Theatre of the Oppressed


I wrote this article whilst I was a PhD student at Cambridge University. I am still trying to initiate these ideas. "Theatre of the Oppressed" is a very powerful practice. I wonder how it can be constructed and applied in the context of social distancing... In any case, the most important things is say "I have the courage to be happy" as does the man in the quirky cartoon in my post.


I was reshelving books in the library at Jesus College the other day, and came across a book called Theatre of the Oppressed. This title seemed compelling, so I finished shelving the books, borrowed it, and then went back to my current work—that day I was writing a research proposal to try and win funding from the AHRC to pay for my doctorate.


Later on (fed up of having to transpose my own ideas into the unnatural idiom of academic protocol, to make them sound more likely to win me a grant) I delved into the book I had found earlier. Here I learned about a dynamic and exciting new form of performing arts that generates a transformative power to theatre, and provides a “weapon of liberation” to all participants.


This is the work of Augusto Boal, a Brazilian director, writer and politician, who writes in an inspirational, punchy style that seems toned to ‘pull in the punters’ and raise an activist fever in the reader. His book describes the theatrical practice that he founded and developed in reaction to the catastrophic dictatorship that crushed (and ruled) Brazil during the 1960s. Boal’s own story is gripping – in 1971 he was imprisoned and tortured for his ‘cultural activism’. He exiled to Argentina, and then fled to Europe, building local practices of Theatre of the Oppressed in communities across the globe. He then became a governor in Rio de Janeiro and had laws passed as a result of his theatrical workshops with oppressed minority groups, which then legislatively changed the situation of their oppression. In 2007 he was short listed for the Nobel Peace Prize.

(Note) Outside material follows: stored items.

-- pv_equiv track=rewrite | github.com/PedroCarvalho03/Trabalhos-de-Comp1---Python | Lista4/lista4pedrorocha.py | perfil5
-- ===== SOURCE A (Python) =====
-- def perfil5(lista):
--     '''Entrada = list
--        Saida = booleano
--        Verifica se a lista tem o perfil de escher'''
--     pos = 0
--     n = len(lista)
--     res = False
--     k = 1
--     while pos<len(lista) and n-k>0:
--         if lista[pos] + lista[n-k] == lista[pos+1] + lista[n-(k+1)]:
--             res = True
--             pos = pos + 1
--             k = k + 1
--         else:
--             res = False
--             pos = len(lista)
--
--     return res
-- ===== SOURCE B (Python) =====
-- def perfil5(lista):
--     if len(lista) < 2:
--         return False
--     return len({a + b for a, b in zip(lista, reversed(lista))}) == 1
-- ===== Notes on version B (the rewrite author's own statement) =====
-- stated objective: simpler
-- what changed: A's overlapping early-exit while-loop comparing each adjacent mirror-pair sum with a running flag is replaced by a len<2 guard plus building all mirror sums via zip(lista, reversed(lista)) and testing that their set is a singleton.
import Mathlib
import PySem

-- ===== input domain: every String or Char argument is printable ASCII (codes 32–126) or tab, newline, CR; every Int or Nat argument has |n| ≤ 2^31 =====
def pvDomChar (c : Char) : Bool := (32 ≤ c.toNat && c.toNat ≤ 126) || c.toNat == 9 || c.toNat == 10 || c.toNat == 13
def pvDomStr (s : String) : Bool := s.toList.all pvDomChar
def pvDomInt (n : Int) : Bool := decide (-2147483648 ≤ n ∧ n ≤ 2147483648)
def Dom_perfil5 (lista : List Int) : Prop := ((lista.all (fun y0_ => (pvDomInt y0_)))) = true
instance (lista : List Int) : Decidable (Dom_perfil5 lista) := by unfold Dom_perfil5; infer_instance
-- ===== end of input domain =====

-- B replaces A's overlapping early-exit while-loop over a running flag by a guard plus
-- "collect all mirror sums and test that the set of them is a singleton" (objective: simpler).

-- ===== PORT A =====
-- All list accesses in A are provably in range (pos ≤ n-2, 1 ≤ k ≤ n-1 throughout),
-- so the `.getD 0` default of this total helper is never taken.
def perfil5Get (lista : List Int) (i : Int) : Int := (PySem.List.pyGet? lista i).getD 0

def perfil5Loop (lista : List Int) (n pos k : Int) (res : Bool) : Bool :=
  if h : pos < (lista.length : Int) ∧ 0 < n - k then
    if perfil5Get lista pos + perfil5Get lista (n - k)
        == perfil5Get lista (pos + 1) + perfil5Get lista (n - (k + 1)) then
      perfil5Loop lista n (pos + 1) (k + 1) true
    else
      perfil5Loop lista n (lista.length : Int) k false
  else res
termination_by ((lista.length : Int) - pos).toNat
decreasing_by
  · omega
  · omega

def perfil5 (lista : List Int) : Bool :=
  perfil5Loop lista (lista.length : Int) 0 1 false

-- ===== PORT B =====
-- the multiset of mirror sums lista[i] + lista[n-1-i], via zip(lista, reversed(lista))
def perfil5Sums (lista : List Int) : List Int :=
  (lista.zip lista.reverse).map (fun p => p.1 + p.2)

def perfil5_alt (lista : List Int) : Bool :=
  if lista.length < 2 then false
  else PySem.Set.len (PySem.Set.ofList (perfil5Sums lista)) == 1

-- ===== PRECONDITION & SPEC =====
def Spec_perfil5 (lista : List Int) (out : Bool) : Prop := out = perfil5_alt lista
instance (lista : List Int) (out : Bool) : Decidable (Spec_perfil5 lista out) := by unfold Spec_perfil5; infer_instance

-- ===== CLAIM (what is proved, stated in full; the proofs are below) =====
def Claim_equal_perfil5 : Prop := ∀ (lista : List Int), Dom_perfil5 lista → Spec_perfil5 lista (perfil5 lista)

-- ===== LEMMAS AND PROOFS =====

-- adjacent-equality chain, the common characterisation of both programs
def adjEq : List Int → Bool
  | [] => true
  | [_] => true
  | a :: b :: t => a == b && adjEq (b :: t)

lemma adjEq_cons_iff (a : Int) (t : List Int) :
    adjEq (a :: t) = true ↔ ∀ y ∈ t, y = a := by
  induction t generalizing a with
  | nil => simp [adjEq]
  | cons b t ih =>
    simp only [adjEq, Bool.and_eq_true, beq_iff_eq, ih]
    constructor
    · rintro ⟨rfl, h⟩ y hy
      rcases hy with _ | hy
      · rfl
      · exact h y (by assumption)
    · intro h
      refine ⟨(h b (by simp)).symm, ?_⟩
      intro y hy
      rw [h y (by simp [hy]), h b (by simp)]

lemma sums_length (lista : List Int) : (perfil5Sums lista).length = lista.length := by
  simp [perfil5Sums]

lemma sums_getElem (lista : List Int) (i : Nat) (h : i < lista.length) :
    (perfil5Sums lista)[i]'(by simpa [sums_length] using h) =
      lista[i] + lista[lista.length - 1 - i] := by
  simp [perfil5Sums, List.getElem_zip, List.getElem_reverse]

lemma get_nat (lista : List Int) (i : Nat) (h : i < lista.length) :
    perfil5Get lista (i : Int) = lista[i] := by
  simp [perfil5Get, h]

-- the loop from position pos (with k = pos+1) computes the adjacent chain on the sums' suffix
lemma loop_drop (lista : List Int) :
    ∀ (d pos : Nat) (res : Bool), pos + d + 1 = lista.length → (d = 0 → res = true) →
      perfil5Loop lista (lista.length : Int) (pos : Int) ((pos : Int) + 1) res
        = adjEq ((perfil5Sums lista).drop pos) := by
  intro d
  induction d with
  | zero =>
    intro pos res hlen hres
    rw [perfil5Loop]
    have hcond : ¬ (((pos : Int) < (lista.length : Int)) ∧
        (0 : Int) < (lista.length : Int) - ((pos : Int) + 1)) := by omega
    rw [dif_neg hcond, hres rfl]
    have hpos : pos < (perfil5Sums lista).length := by rw [sums_length]; omega
    rw [List.drop_eq_getElem_cons hpos]
    have : (perfil5Sums lista).drop (pos + 1) = [] := by
      apply List.drop_eq_nil_of_le; rw [sums_length]; omega
    rw [this]
    rfl
  | succ d ih =>
    intro pos res hlen _
    rw [perfil5Loop]
    have hcond : (((pos : Int) < (lista.length : Int)) ∧
        (0 : Int) < (lista.length : Int) - ((pos : Int) + 1)) := by omega
    rw [dif_pos hcond]
    have h0 : pos < lista.length := by omega
    have h1 : pos + 1 < lista.length := by omega
    have h2 : lista.length - 1 - pos < lista.length := by omega
    have h3 : lista.length - 1 - (pos + 1) < lista.length := by omega
    have e0 : (lista.length : Int) - ((pos : Int) + 1) = ((lista.length - 1 - pos : Nat) : Int) := by
      omega
    have e1 : (lista.length : Int) - (((pos : Int) + 1) + 1)
        = ((lista.length - 1 - (pos + 1) : Nat) : Int) := by omega
    rw [e0, e1, get_nat lista pos h0, get_nat lista (lista.length - 1 - pos) h2,
        get_nat lista (lista.length - 1 - (pos + 1)) h3]
    have e2 : ((pos : Int) + 1) = ((pos + 1 : Nat) : Int) := by omega
    rw [e2, get_nat lista (pos + 1) h1]
    have hpos : pos < (perfil5Sums lista).length := by rw [sums_length]; omega
    have hpos1 : pos + 1 < (perfil5Sums lista).length := by rw [sums_length]; omega
    rw [List.drop_eq_getElem_cons hpos, List.drop_eq_getElem_cons hpos1]
    rw [sums_getElem lista pos h0, sums_getElem lista (pos + 1) h1]
    by_cases hc :
        (lista[pos] + lista[lista.length - 1 - pos]
          == lista[pos + 1] + lista[lista.length - 1 - (pos + 1)]) = true
    · rw [if_pos hc]
      rw [ih (pos + 1) true (by omega) (fun _ => rfl),
          List.drop_eq_getElem_cons hpos1, sums_getElem lista (pos + 1) h1]
      simp only [adjEq, hc, Bool.true_and]
    · rw [if_neg hc]
      rw [perfil5Loop]
      rw [dif_neg (show ¬ (((lista.length : Nat) : Int) < (lista.length : Int) ∧
          (0 : Int) < (lista.length : Int) - ((pos + 1 : Nat) : Int)) by omega)]
      simp only [adjEq, hc, Bool.false_and]

lemma foldl_add_const (a : Int) :
    ∀ t : List Int, (∀ y ∈ t, y = a) → List.foldl PySem.Set.add [a] t = [a] := by
  intro t
  induction t with
  | nil => intro _; rfl
  | cons b t ih =>
    intro h
    have hadd : PySem.Set.add [a] b = [a] := by
      rw [h b (by simp)]; simp [PySem.Set.add, PySem.Set.contains]
    simp only [List.foldl_cons, hadd]
    exact ih (fun y hy => h y (by simp [hy]))

lemma set_singleton_iff (a : Int) (t : List Int) :
    PySem.Set.len (PySem.Set.ofList (a :: t)) = 1 ↔ ∀ y ∈ t, y = a := by
  constructor
  · intro h
    have hlen : (PySem.Set.ofList (a :: t)).length = 1 := by
      simp only [PySem.Set.len] at h; omega
    obtain ⟨z, hz⟩ := List.length_eq_one_iff.mp hlen
    have ha : a = z := by
      have := (PySem.Set.mem_ofList (a :: t) a).2 (by simp)
      simpa [hz] using this
    intro y hy
    have := (PySem.Set.mem_ofList (a :: t) y).2 (by simp [hy])
    rw [hz] at this
    simp at this
    omega
  · intro h
    have key : PySem.Set.ofList (a :: t) = [a] := by
      rw [PySem.Set.ofList_eq_foldl]
      show List.foldl PySem.Set.add (PySem.Set.add [] a) t = [a]
      have base : PySem.Set.add ([] : PySem.Set Int) a = [a] := by
        simp [PySem.Set.add, PySem.Set.contains]
      rw [base]
      exact foldl_add_const a t h
    rw [key]
    rfl

lemma alt_eq_adjEq (lista : List Int) (h : 2 ≤ lista.length) :
    perfil5_alt lista = adjEq (perfil5Sums lista) := by
  unfold perfil5_alt
  rw [if_neg (by omega)]
  have hlen : 1 ≤ (perfil5Sums lista).length := by rw [sums_length]; omega
  rcases hS : perfil5Sums lista with _ | ⟨a, t⟩
  · rw [hS] at hlen; simp at hlen
  · rw [Bool.eq_iff_iff, beq_iff_eq, set_singleton_iff, adjEq_cons_iff]

-- ===== VERDICT (by name: the statement is the Claim_ definition above) =====
theorem perfil5_spec : Claim_equal_perfil5 := by
  intro lista _
  show perfil5 lista = perfil5_alt lista
  unfold perfil5
  by_cases h : 2 ≤ lista.length
  · rw [alt_eq_adjEq lista h]
    have := loop_drop lista (lista.length - 1) 0 false (by omega) (by omega)
    simpa using this
  · rw [perfil5Loop]
    rw [dif_neg (by omega)]
    unfold perfil5_alt
    rw [if_pos (by omega)]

His Theatre of the Oppressed is a practice built from the understanding that ‘to act’ means both to perform and to take action. In Boal’s form of theatre we are all actors – the actor/audience split that demarcates traditional performance is realigned. Spectators become ‘spect-actors’ and have the chance to react, improvise and invent possibilities for new action in a performance. This is ‘Forum Theatre’.


It is a theatre ‘of the Oppressed’ because the enterprise is motivated by the need to act upon, and the desire to change, situations where people are oppressed – disempowered, marginalized, silenced, or subordinated. The drama brought to the Forum Theatre presents scripted instances and examples of these situations, which the spect-actors then replay, experiment with and invent new possibilities to change the situation of oppression.


Working in prisons, and with homeless people (in particular) Boal found that his simple system of simultaneous dramaturgy empowered people, and promoted a creative, democratic dialogue that could provide an instrument of social change. Participants act out the scene of a particular situation that is problematic in their lives. They interact with the scene, change what happens, and think about what the ideal action might be. The point is to keep changing the situation until a way to resolve the matter is found. This generates dynamic new ways of dealing with oppression, and preventing it. It prompts suggestions that can be taken to the protagonists who implement the oppression in the first place, to pressurise the necessity and suggestions for legal change. Forum Theatre becomes ‘Legislative Theatre’; theatre transforms reality.


By now, in my reading, I was hooked. I’d raced through Boal’s Theatre of the Oppressed and was conducting some quite profound but lengthy time-wasting (since I really should have been writing the damned AHRC proposal), by Googling the subject. I began to think about how we might set up a Theatre of the Oppressed in Cambridge.


A workshop for Theatre of the Oppressed begins by thinking about an issue that profoundly affects the group who have assembled. This might have something to do with harassment, discrimination, or an instance that made you feel that you don’t fit in and no one accepts who you truly are, because you won’t live or think according to the rules of the dominant social code. You might be able to think of a particular situation when you felt like this, when you felt marginalized, or left out, because you would not act by the accepted order of things.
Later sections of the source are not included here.